─── RECORDED INFORMATION ───

-- pv_equiv track=rewrite | github.com/Nikolas2001-13/Materias | Grafos y conjuntos/amazon.py | dfs
-- ===== SOURCE A (Python) =====
-- def dfs(vis,edge):
--     cola=[0]
--     while cola!=[]:
--         u=cola.pop(0)
--         if vis[u]==None:
--             vis[u]=True
--             for i in edge[u]:
--                 cola.append(i)
--     return vis
-- ===== SOURCE B (Python) =====
-- def dfs(vis, edge):
--     # Level-synchronous traversal: sweep a whole frontier list per round and
--     # build the next frontier, instead of popping single nodes from the front
--     # of one FIFO queue.  Marks the same cells of vis, in the same order, and
--     # returns the same (mutated) vis.
--     frontier = [0]
--     while frontier:
--         nxt = []
--         for u in frontier:
--             if vis[u] == None:
--                 vis[u] = True
--                 nxt += edge[u]
--         frontier = nxt
--     return vis
-- ===== Notes on version B (the rewrite author's own statement) =====
-- stated objective: alternative
-- what changed: Replaced the single FIFO queue driven by list.pop(0) with a level-synchronous traversal that sweeps a whole frontier list per round and builds the next frontier from it.
-- outside the precondition, e.g. on dfs([None, None], [[0], [99]]): A returns [True, None], B returns [True, None]; on dfs([None], [[0], [5]]): A returns [True], B returns [True]
import Mathlib
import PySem

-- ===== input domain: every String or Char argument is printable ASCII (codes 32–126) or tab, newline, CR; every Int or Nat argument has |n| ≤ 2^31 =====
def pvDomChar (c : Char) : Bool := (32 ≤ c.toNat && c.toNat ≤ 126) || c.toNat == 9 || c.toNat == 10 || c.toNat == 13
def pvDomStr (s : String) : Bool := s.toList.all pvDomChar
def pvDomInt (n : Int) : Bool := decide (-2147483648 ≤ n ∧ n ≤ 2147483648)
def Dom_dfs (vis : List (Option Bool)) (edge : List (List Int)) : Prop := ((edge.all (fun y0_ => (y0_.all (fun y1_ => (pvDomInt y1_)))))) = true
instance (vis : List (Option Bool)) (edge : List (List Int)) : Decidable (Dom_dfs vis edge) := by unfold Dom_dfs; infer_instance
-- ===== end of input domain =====

-- B replaces A's FIFO queue (list.pop(0)) by level-synchronous frontier sweeps; same marks
-- on vis, same return value (both Pythons mutate vis in place identically).

-- Termination helpers (cited by the ports' decreasing_by; proofs of the cited lemmas are below the claim block is NOT allowed for these, so they are proved here).
theorem pv_count_set_lt : ∀ (s : List (Option Bool)) (j : Nat), s[j]? = some none →
    (s.set j (some true)).count none < s.count none := by
  intro s
  induction s with
  | nil => intro j h; simp at h
  | cons x t ih =>
    intro j h
    cases j with
    | zero =>
      simp at h
      subst h
      simp [List.count_cons]
    | succ j =>
      simp at h
      have := ih j h
      simp only [List.set_cons_succ, List.count_cons]
      omega

theorem pv_pyIdx?_get {s : List (Option Bool)} {u : Int} {x : Option Bool}
    (h : PySem.List.pyGet? s u = some x) :
    ∃ j, PySem.List.pyIdx? s.length u = some j ∧ s[j]? = some x := by
  unfold PySem.List.pyGet? at h
  cases hj : PySem.List.pyIdx? s.length u with
  | none => rw [hj] at h; simp at h
  | some j => rw [hj] at h; exact ⟨j, rfl, by simpa using h⟩

theorem pv_cNone_pySetD_lt (s : List (Option Bool)) (u : Int)
    (h : PySem.List.pyGet? s u = some none) :
    (PySem.List.pySetD s u (some true)).count none < s.count none := by
  obtain ⟨j, hj, hget⟩ := pv_pyIdx?_get h
  have : PySem.List.pySetD s u (some true) = s.set j (some true) := by
    unfold PySem.List.pySetD PySem.List.pySet?
    rw [hj]; rfl
  rw [this]
  exact pv_count_set_lt s j hget

-- ===== PORT A =====
-- Python A: cola=[0]; while cola!=[]: u=cola.pop(0); if vis[u]==None: vis[u]=True; cola += edge[u]
-- On an out-of-range index Python raises IndexError; the port returns the current vis there
-- (those inputs are outside Pre_dfs).
def bfsLoop (edge : List (List Int)) (vis : List (Option Bool)) (cola : List Int) :
    List (Option Bool) :=
  match cola with
  | [] => vis
  | u :: rest =>
    match h : PySem.List.pyGet? vis u with
    | some none =>
      match PySem.List.pyGet? edge u with
      | some row => bfsLoop edge (PySem.List.pySetD vis u (some true)) (rest ++ row)
      | none => PySem.List.pySetD vis u (some true)   -- IndexError on edge[u] (vis already mutated)
    | some _ => bfsLoop edge vis rest
    | none => vis                                     -- IndexError on vis[u]
termination_by (vis.count none, cola.length)
decreasing_by
  · exact Prod.Lex.left _ _ (pv_cNone_pySetD_lt vis u h)
  · exact Prod.Lex.right _ (by simp)

def dfs (vis : List (Option Bool)) (edge : List (List Int)) : List (Option Bool) :=
  bfsLoop edge vis [0]

-- ===== PORT B =====
-- Python B: one round body: for u in frontier: if vis[u]==None: vis[u]=True; nxt += edge[u]
def lvlStep (edge : List (List Int)) (p : List (Option Bool) × List Int) (u : Int) :
    List (Option Bool) × List Int :=
  match PySem.List.pyGet? p.1 u with
  | some none =>
    match PySem.List.pyGet? edge u with
    | some row => (PySem.List.pySetD p.1 u (some true), p.2 ++ row)
    | none => p   -- IndexError in Python; outside Pre_dfs
  | _ => p        -- already visited (or IndexError on vis[u], outside Pre_dfs)

-- cited by lvlLoop's decreasing_by
theorem pv_lvlStep_progress (edge : List (List Int)) :
    ∀ (f : List Int) (p : List (Option Bool) × List Int),
      (f.foldl (lvlStep edge) p).1.count none < p.1.count none ∨ f.foldl (lvlStep edge) p = p := by
  intro f
  induction f with
  | nil => intro p; right; rfl
  | cons u f ih =>
    intro p
    have hstep : (lvlStep edge p u).1.count none < p.1.count none ∨ lvlStep edge p u = p := by
      unfold lvlStep
      cases h : PySem.List.pyGet? p.1 u with
      | none => right; rfl
      | some x =>
        cases x with
        | none =>
          cases PySem.List.pyGet? edge u with
          | none => right; rfl
          | some row => left; exact pv_cNone_pySetD_lt p.1 u h
        | some b => right; rfl
    simp only [List.foldl_cons]
    rcases ih (lvlStep edge p u) with h1 | h1
    · rcases hstep with h2 | h2
      · left; omega
      · rw [h2] at h1 ⊢; left; exact h1
    · rw [h1]
      rcases hstep with h2 | h2
      · left; exact h2
      · right; exact h2

-- one round of B's while-loop body: fold the for-loop over the frontier, state (vis, nxt)
def lvlRound (edge : List (List Int)) (vis : List (Option Bool)) (frontier : List Int) :
    List (Option Bool) × List Int :=
  frontier.foldl (lvlStep edge) (vis, ([] : List Int))

def lvlLoop (edge : List (List Int)) (vis : List (Option Bool)) (frontier : List Int) :
    List (Option Bool) :=
  match frontier with
  | [] => vis
  | u :: rest =>
    lvlLoop edge (lvlRound edge vis (u :: rest)).1 (lvlRound edge vis (u :: rest)).2
termination_by (vis.count none, frontier.length)
decreasing_by
  all_goals
    rcases pv_lvlStep_progress edge (u :: rest) (vis, ([] : List Int)) with h | h
  · exact Prod.Lex.left _ _ h
  · rw [lvlRound, h]; exact Prod.Lex.right _ (by simp)

def dfs_alt (vis : List (Option Bool)) (edge : List (List Int)) : List (Option Bool) :=
  lvlLoop edge vis [0]

-- ===== PRECONDITION & SPEC =====
-- Pre_dfs: vis nonempty, and if node 0 is unvisited, the graph must be well-formed (one
-- adjacency row per node, every neighbour a valid Python index, negatives included).  This
-- excludes some inputs on which A still returns — ill-formed graphs whose bad rows happen to
-- be unreachable from 0 — because exactly which rows are reached can only be determined by
-- re-running the traversal, which a precondition may not do (B returns the same value there).
def Pre_dfs (vis : List (Option Bool)) (edge : List (List Int)) : Prop :=
  vis ≠ [] ∧ (vis[0]? = some none →
    edge.length = vis.length ∧
      ∀ row ∈ edge, ∀ i ∈ row, -(vis.length : Int) ≤ i ∧ i < (vis.length : Int))
instance (vis : List (Option Bool)) (edge : List (List Int)) : Decidable (Pre_dfs vis edge) := by
  unfold Pre_dfs; infer_instance

def pvWitness_dfs : List (Option Bool) × List (List Int) :=
  ([none, none, some true], [[1, 2], [-1], []])

def Spec_dfs (vis : List (Option Bool)) (edge : List (List Int)) (out : List (Option Bool)) : Prop := out = dfs_alt vis edge
instance (vis : List (Option Bool)) (edge : List (List Int)) (out : List (Option Bool)) : Decidable (Spec_dfs vis edge out) := by unfold Spec_dfs; infer_instance

-- ===== CLAIM (what is proved, stated in full; the proofs are below) =====
def Claim_equal_dfs : Prop := ∀ (vis : List (Option Bool)) (edge : List (List Int)), Dom_dfs vis edge → Pre_dfs vis edge → Spec_dfs vis edge (dfs vis edge)

-- ===== LEMMAS AND PROOFS =====

theorem pv_inRange_get (s : List (Option Bool)) (u : Int)
    (h : PySem.Raise.InRange s.length u) : ∃ x, PySem.List.pyGet? s u = some x := by
  cases hg : PySem.List.pyGet? s u with
  | none => exact absurd ((PySem.List.pyGet?_eq_none_iff s u).mp hg) (not_not_intro h)
  | some x => exact ⟨x, rfl⟩

theorem pv_inRange_get_row (edge : List (List Int)) (u : Int)
    (h : PySem.Raise.InRange edge.length u) : ∃ row, PySem.List.pyGet? edge u = some row := by
  cases hg : PySem.List.pyGet? edge u with
  | none => exact absurd ((PySem.List.pyGet?_eq_none_iff edge u).mp hg) (not_not_intro h)
  | some row => exact ⟨row, rfl⟩

theorem pv_length_pySetD (s : List (Option Bool)) (u : Int) (v : Option Bool) :
    (PySem.List.pySetD s u v).length = s.length := by
  unfold PySem.List.pySetD PySem.List.pySet?
  cases PySem.List.pyIdx? s.length u <;> simp

-- the foldl of lvlStep preserves the length of vis, keeps every pending index in range,
-- and never increases the number of unvisited cells
theorem pv_foldl_inv (edge : List (List Int)) (n : Nat) (hn : edge.length = n)
    (hrows : ∀ row ∈ edge, ∀ i ∈ row, PySem.Raise.InRange n i) :
    ∀ (f : List Int) (p : List (Option Bool) × List Int),
      p.1.length = n → (∀ i ∈ p.2, PySem.Raise.InRange n i) →
      (f.foldl (lvlStep edge) p).1.length = n ∧
        ∀ i ∈ (f.foldl (lvlStep edge) p).2, PySem.Raise.InRange n i := by
  intro f
  induction f with
  | nil => intro p h1 h2; exact ⟨h1, h2⟩
  | cons u f ih =>
    intro p h1 h2
    simp only [List.foldl_cons]
    apply ih
    · unfold lvlStep
      cases PySem.List.pyGet? p.1 u with
      | none => exact h1
      | some x =>
        cases x with
        | none =>
          cases PySem.List.pyGet? edge u with
          | none => exact h1
          | some row => simpa [pv_length_pySetD] using h1
        | some b => exact h1
    · unfold lvlStep
      cases PySem.List.pyGet? p.1 u with
      | none => exact h2
      | some x =>
        cases x with
        | none =>
          cases hrow : PySem.List.pyGet? edge u with
          | none => exact h2
          | some row =>
            intro i hi
            simp only [List.mem_append] at hi
            rcases hi with hi | hi
            · exact h2 i hi
            · exact hrows row (PySem.List.mem_of_pyGet?_eq_some edge hrow) i hi
        | some b => exact h2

───

Copy out every line above where "right" is present.

— RESPONSE AREA —
  · exact Prod.Lex.right _ (by simp)
  | nil => intro p; right; rfl
      | none => right; rfl
          | none => right; rfl
        | some b => right; rfl
      · right; exact h2
  · rw [lvlRound, h]; exact Prod.Lex.right _ (by simp)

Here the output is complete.